Testing the Cloud Scheduler scheduled labeling

  • This is less automated than integration_test.sh, so do it only if you have special need to test this functionality.
  • Deploy some cloud resources like Cloud SQL instance. Or deploy an unattached disk and attach it.
  • Configuration
    • Optionally edit config.yaml to set label_all_on_cron: True or False. True will cause all resources to be labeled on the Cloud Scheduler cron job, while False will cause only Cloud SQL and GCE Disks to be labeled.
    • Edit config.yaml to set iris_prefix to a unique value so you can track the labels generated by this test.
  • Deploy the app
    • Use the -c switch at the end of the line(after the project ID). This disables event-based labeling so you can focus on the Cloud Scheduler cron functionality.
    • Trigger Cloud Scheduler from the App Engine GUI, and check that labels were added.

Change log

This is a complete rewrite of Iris, replatforming it to AppEngine Python 3, adding functionality, and fixing bugs.

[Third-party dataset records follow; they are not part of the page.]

-- pv_equiv track=rewrite | github.com/google/security-research | pocs/cpus/tdxplore/py/devo.py | seqasciis
-- ===== SOURCE A (Python) =====
-- from string import ascii_letters, ascii_lowercase, ascii_uppercase, digits, printable, punctuation
--
-- def seqasciis(count: int) -> str:
--
--   array = list()
--
--   i = 0
--   while len(array) < count:
--     array.append(ascii_lowercase[i % len(ascii_lowercase)])
--     array.append(ascii_uppercase[i % len(ascii_uppercase)])
--     array.append(ascii_lowercase[i % len(ascii_lowercase)])
--     array.append(ascii_uppercase[i % len(ascii_uppercase)])
--     i = i + 1
--
--   return ''.join(array[:count])
-- ===== SOURCE B (Python) =====
-- from string import ascii_lowercase, ascii_uppercase
--
-- def seqasciis(count: int) -> str:
--   return ''.join(
--       (ascii_lowercase if j % 2 == 0 else ascii_uppercase)[(j // 4) % 26]
--       for j in range(count))
-- ===== Notes on version B (the rewrite author's own statement) =====
-- stated objective: simpler
-- what changed: Replaces the grow-by-four-blocks-then-truncate while loop with a single join over range(count) computing each character directly from its position (parity picks lower/upper case, the position quartered modulo the alphabet length picks the letter).
import Mathlib
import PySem

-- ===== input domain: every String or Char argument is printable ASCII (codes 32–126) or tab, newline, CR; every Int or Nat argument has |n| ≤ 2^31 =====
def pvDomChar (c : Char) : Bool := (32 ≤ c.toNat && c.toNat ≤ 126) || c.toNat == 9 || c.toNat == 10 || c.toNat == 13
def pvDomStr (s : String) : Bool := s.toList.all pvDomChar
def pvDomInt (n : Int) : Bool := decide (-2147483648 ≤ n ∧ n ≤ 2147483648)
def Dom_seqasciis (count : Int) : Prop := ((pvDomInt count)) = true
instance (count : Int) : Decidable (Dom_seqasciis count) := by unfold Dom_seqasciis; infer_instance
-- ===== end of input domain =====

-- B replaces A's append-4-characters-then-truncate while loop by one direct
-- per-position formula over range(count) (objective: simpler; same O(n) cost).

-- ===== PORT A =====
def pvLower : List Char := "abcdefghijklmnopqrstuvwxyz".toList
def pvUpper : List Char := "ABCDEFGHIJKLMNOPQRSTUVWXYZ".toList

-- the while loop of A: each pass appends 4 characters and increments i
def seqasciisLoop (count : Int) (array : List Char) (i : Int) : List Char :=
  if h : (array.length : Int) < count then
    seqasciisLoop count
      (array ++ [PySem.List.pyGetD pvLower (PySem.Int.mod i 26) ' ',
                 PySem.List.pyGetD pvUpper (PySem.Int.mod i 26) ' ',
                 PySem.List.pyGetD pvLower (PySem.Int.mod i 26) ' ',
                 PySem.List.pyGetD pvUpper (PySem.Int.mod i 26) ' '])
      (i + 1)
  else
    array
termination_by (count - array.length).toNat
decreasing_by simp; omega

def seqasciis (count : Int) : String :=
  String.ofList (PySem.List.slice (seqasciisLoop count [] 0) none (some count))

-- ===== PORT B =====
def seqasciis_alt (count : Int) : String :=
  String.ofList ((PySem.List.pyRange 0 count 1).map (fun j =>
    PySem.List.pyGetD (if PySem.Int.mod j 2 == 0 then pvLower else pvUpper)
      (PySem.Int.mod (PySem.Int.floordiv j 4) 26) ' '))

-- ===== PRECONDITION & SPEC =====
def Spec_seqasciis (count : Int) (out : String) : Prop := out = seqasciis_alt count
instance (count : Int) (out : String) : Decidable (Spec_seqasciis count out) := by unfold Spec_seqasciis; infer_instance

-- ===== CLAIM (what is proved, stated in full; the proofs are below) =====
def Claim_equal_seqasciis : Prop := ∀ (count : Int), Dom_seqasciis count → Spec_seqasciis count (seqasciis count)

-- ===== LEMMAS AND PROOFS =====

-- pure description of what the loop appends: r characters still needed, block counter i
def pvChunks (r : Nat) (i : Int) : List Char :=
  if r = 0 then []
  else [PySem.List.pyGetD pvLower (PySem.Int.mod i 26) ' ',
        PySem.List.pyGetD pvUpper (PySem.Int.mod i 26) ' ',
        PySem.List.pyGetD pvLower (PySem.Int.mod i 26) ' ',
        PySem.List.pyGetD pvUpper (PySem.Int.mod i 26) ' '] ++ pvChunks (r - 4) (i + 1)
termination_by r
decreasing_by omega

theorem seqasciisLoop_eq (count : Int) (array : List Char) (i : Int) :
    seqasciisLoop count array i = array ++ pvChunks (count - array.length).toNat i := by
  fun_induction seqasciisLoop count array i with
  | case1 array i h ih =>
      rw [ih]
      have hne : (count - (array.length : Int)).toNat ≠ 0 := by omega
      conv_rhs => rw [pvChunks.eq_def]
      simp only [if_neg hne]
      simp only [List.length_append, List.length_cons, List.length_nil, List.append_assoc]
      congr 3
      push_cast
      omega
  | case2 array i h =>
      have h0 : (count - (array.length : Int)).toNat = 0 := by omega
      conv_rhs => rw [pvChunks.eq_def]
      simp [h0]

theorem pvChunks_getElem? (r : Nat) : ∀ (j : Nat) (i : Int), j < r →
    (pvChunks r i)[j]? =
      some (PySem.List.pyGetD (if j % 2 = 0 then pvLower else pvUpper)
        (PySem.Int.mod (i + (j / 4 : Nat)) 26) ' ') := by
  induction r using Nat.strong_induction_on with
  | _ r ih =>
    intro j i hj
    have hr : r ≠ 0 := by omega
    rw [pvChunks.eq_def]
    simp only [if_neg hr]
    by_cases h4 : j < 4
    · interval_cases j <;> simp
    · rw [List.getElem?_append_right (by simp; omega)]
      simp only [List.length_cons, List.length_nil]
      rw [ih (r - 4) (by omega) (j - 4) (i + 1) (by omega)]
      have e1 : (j - 4) % 2 = j % 2 := by omega
      have e2 : (i + 1) + ((j - 4) / 4 : Nat) = i + (j / 4 : Nat) := by omega
      rw [e1, e2]

-- ===== VERDICT (by name: the statement is the Claim_ definition above) =====
theorem seqasciis_spec : Claim_equal_seqasciis := by
  intro count _
  unfold Spec_seqasciis seqasciis seqasciis_alt
  rw [seqasciisLoop_eq]
  simp only [List.nil_append, List.length_nil, Nat.cast_zero, sub_zero]
  by_cases hc : count ≤ 0
  · have h0 : count.toNat = 0 := by omega
    rw [h0, pvChunks.eq_def]
    simp [PySem.List.pyRange_one_eq_nil hc, PySem.List.slice]
  · have hc' : 0 ≤ count := by omega
    rw [PySem.List.slice_to _ hc', PySem.List.pyRange_one]
    simp only [sub_zero]
    congr 1
    apply List.ext_getElem?
    intro j
    by_cases hj : j < count.toNat
    · rw [List.getElem?_take_of_lt hj]
      rw [pvChunks_getElem? count.toNat j 0 hj]
      rw [List.getElem?_map, List.getElem?_map]
      rw [List.getElem?_range hj]
      simp only [Option.map_some]
      have e2 : PySem.Int.mod ((0:Int) + (j:Int)) 2 = ((j % 2 : Nat) : Int) := by
        rw [zero_add]; exact_mod_cast PySem.Int.mod_natCast j 2
      have e4 : PySem.Int.floordiv ((0:Int) + (j:Int)) 4 = ((j / 4 : Nat) : Int) := by
        rw [zero_add]; exact_mod_cast PySem.Int.floordiv_natCast j 4
      rw [e2, e4, zero_add]
      by_cases hp : j % 2 = 0 <;> simp [hp]
      · have hnd : ¬ (2 ∣ (j:Int)) := by omega
        rw [if_neg hnd]
    · have hj' : ¬ (j : Int) < count := by omega
      rw [List.getElem?_take]
      simp [hj]
-- the nested `def dfs(u)` of A; fuel only realises the recursion (A recurses on
-- unvisited nodes only, so islands.length+1 levels are never exhausted under Pre_)
def pvDfs (g : PySem.Dict (Int × Int) (List (Int × Int))) :
    Nat → (Int × Int) → PySem.Set (Int × Int) → PySem.Set (Int × Int)
  | 0, _, visited => visited
  | fuel + 1, u, visited =>
      (g.getD u []).foldl
        (fun vis v => if vis.contains v then vis else pvDfs g fuel v vis)
        (visited.add u)

def check_connect (solution : List ((Int × Int) × (Int × Int) × Int)) (islands : List (Int × Int × Int)) : Bool :=
  let islandsD : PySem.Dict (Int × Int) Int := PySem.Dict.ofList (pvPairs islands)
  let solutionD : PySem.Dict ((Int × Int) × (Int × Int)) Int := PySem.Dict.ofList (pvSolPairs solution)
  -- graph = {i: [] for i in islands.keys()}
  let graph0 : PySem.Dict (Int × Int) (List (Int × Int)) :=
    PySem.Dict.ofList (islandsD.keys.map (fun i => (i, ([] : List (Int × Int)))))
  -- for (i, j), count in solution.items(): if count > 0: graph[i].append(j); graph[j].append(i)
  -- (Python raises KeyError on a missing key; excluded by Pre_, modify then inserts instead)
  let graph := solutionD.items.foldl
    (fun g e =>
      if 0 < e.2 then
        (g.modify e.1.1 [] (fun l => l ++ [e.1.2])).modify e.1.2 [] (fun l => l ++ [e.1.1])
      else g) graph0
  -- start = min(islands.keys())  (lexicographic on pairs; ValueError on empty → Pre_)
  match PySem.List.min2? islandsD.keys (fun k => k.1) (fun k => k.2) with
  | none => false
  | some start =>
      let visited := pvDfs graph (islands.length + 1) start PySem.Set.empty
      decide (visited.length = islandsD.size)

-- ===== PORT B =====
-- the while-stack loop of B; fuel realises the while loop (each pop either ends a
-- branch or adds fresh seen nodes, so 2*islands.length+2 steps suffice under Pre_)
def pvLoop (adj : PySem.Dict (Int × Int) (List (Int × Int))) :
    Nat → List (Int × Int) → PySem.Set (Int × Int) → PySem.Set (Int × Int)
  | 0, _, seen => seen
  | _ + 1, [], seen => seen
  | fuel + 1, u :: stack, seen =>
      let p := (adj.getD u []).foldl
        (fun (p : List (Int × Int) × PySem.Set (Int × Int)) v =>
          if p.2.contains v then p else (v :: p.1, p.2.add v))
        (stack, seen)
      pvLoop adj fuel p.1 p.2

def check_connect_alt (solution : List ((Int × Int) × (Int × Int) × Int)) (islands : List (Int × Int × Int)) : Bool :=
  -- arcs = [ij for ij, c in solution.items() if c > 0]; arcs += [(j, i) for (i, j) in arcs]
  let arcs0 := ((PySem.Dict.ofList (pvSolPairs solution)).items.filter
      (fun e => 0 < e.2)).map (fun e => e.1)
  let arcs := arcs0 ++ arcs0.map (fun e => (e.2, e.1))
  -- adj = {}; for a, b in arcs: adj.setdefault(a, []).append(b)
  let adj := arcs.foldl (fun d p => d.modify p.1 [] (fun l => l ++ [p.2])) PySem.Dict.empty
  let keys := PySem.List.dedup (islands.map (fun e => (e.1, e.2.1)))
  -- start = min(islands)
  match PySem.List.min2? keys (fun k => k.1) (fun k => k.2) with
  | none => false
  | some start =>
      let seen := pvLoop adj (2 * islands.length + 2) [start] (PySem.Set.add PySem.Set.empty start)
      decide (seen.length = keys.length)

-- ===== PRECONDITION & SPEC =====
-- Pre_ excludes exactly the inputs where A raises: empty islands (ValueError from min)
-- and a positive-count edge with an endpoint that is not an island key (KeyError).
def Pre_check_connect (solution : List ((Int × Int) × (Int × Int) × Int)) (islands : List (Int × Int × Int)) : Prop :=
  islands ≠ [] ∧
  ∀ e ∈ (PySem.Dict.ofList (pvSolPairs solution)).items, 0 < e.2 →
    e.1.1 ∈ islands.map (fun t => (t.1, t.2.1)) ∧ e.1.2 ∈ islands.map (fun t => (t.1, t.2.1))
instance (solution : List ((Int × Int) × (Int × Int) × Int)) (islands : List (Int × Int × Int)) : Decidable (Pre_check_connect solution islands) := by unfold Pre_check_connect; infer_instance

def pvWitness_check_connect : (List ((Int × Int) × (Int × Int) × Int)) × (List (Int × Int × Int)) :=
  ([((0, 0), (0, 1), 1)], [(0, 0, 1), (0, 1, 2)])

def Spec_check_connect (solution : List ((Int × Int) × (Int × Int) × Int)) (islands : List (Int × Int × Int)) (out : Bool) : Prop := out = check_connect_alt solution islands
instance (solution : List ((Int × Int) × (Int × Int) × Int)) (islands : List (Int × Int × Int)) (out : Bool) : Decidable (Spec_check_connect solution islands out) := by unfold Spec_check_connect; infer_instance

-- ===== CLAIM (what is proved, stated in full; the proofs are below) =====
def Claim_equal_check_connect : Prop := ∀ (solution : List ((Int × Int) × (Int × Int) × Int)) (islands : List (Int × Int × Int)), Dom_check_connect solution islands → Pre_check_connect solution islands → Spec_check_connect solution islands (check_connect solution islands)


-- ===== LEMMAS AND PROOFS =====

-- the (symmetric) edge relation both programs traverse
def pvNbrSpec (items : List (((Int × Int) × (Int × Int)) × Int)) (u v : Int × Int) : Prop :=
  ∃ e ∈ items, 0 < e.2 ∧ ((e.1.1 = u ∧ e.1.2 = v) ∨ (e.1.2 = u ∧ e.1.1 = v))

-- the neighbour relation as each port stores it
def pvR (g : PySem.Dict (Int × Int) (List (Int × Int))) (u v : Int × Int) : Prop :=
  v ∈ g.getD u []

def pvPartners (u : Int × Int) (l : List (((Int × Int) × (Int × Int)) × Int)) : List (Int × Int) :=
  l.flatMap (fun e => if 0 < e.2 then
    ((if e.1.1 = u then [e.1.2] else []) ++ (if e.1.2 = u then [e.1.1] else [])) else [])

theorem pvMin2?_mem {α : Type} (xs : List α) (k1 k2 : α → Int) (m : α)
    (h : PySem.List.min2? xs k1 k2 = some m) : m ∈ xs := by
  unfold PySem.List.min2? at h
  suffices H : ∀ (l : List α) (acc : Option α),
      (l.foldl (fun acc x =>
        match acc with
        | none => some x
        | some m0 =>
          if (decide (k1 x < k1 m0) || !decide (k1 m0 < k1 x) && decide (k2 x < k2 m0)) = true
          then some x else some m0) acc) = some m → acc = some m ∨ m ∈ l by
    rcases H xs none h with h' | h'
    · simp at h'
    · exact h'
  intro l
  induction l with
  | nil => intro acc h; exact Or.inl h
  | cons x t ih =>
    intro acc h
    rcases ih _ h with h' | h'
    · cases acc with
      | none => simp at h'; right; simp [h']
      | some m0 =>
        simp only at h'
        split at h'
        · right; simp at h'; simp [h']
        · left; simpa using h'
    · right; exact List.mem_cons_of_mem _ h'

  1. Porting to Python 3 version of Google App Engine Standard Environment. (The Python 2 version is long since obsolete, not well-supported, and some necessary APIs cannot be used with it.)
  2. Labeling for PubSub Topics and Subscriptions
  3. Project labels can be automatically copied into each resource in the project. See config.yaml
  4. Option to choose the projects in which resources that will be labeled; or to label across the entire organization.
  5. Option to save costs by using only Cloud Scheduler cron, without labeling on demand.
  6. Automated tests
  7. Easier plugin development:
    • Less need to configure a list of permitted labels or of "on-demand" plugins
    • Abstract methods enforce what needs to be implemented
    • _gcp_ prefix rather than _get_ highlights the dynamically-invoked methods, also distinguishing them more clearly from getters.
    • More functionality in base classes, minimizing the amount of implementation needed for each plugin
  8. Bug fix: Deployment was failing for certain project names.
  9. Simple authentication for cron endpoint and PubSub Push endpopint.
  10. Expanded documentation
  11. Optimization: Do not attempt to set labels if labels have not changed.
  12. Support "disk is attached" tag, and mutating it when status changes
  13. Improve performance and scalability, to save costs.
  14. Iris prefixes can be specific to a resource type

Next steps

See TODO.md for potential future improvements.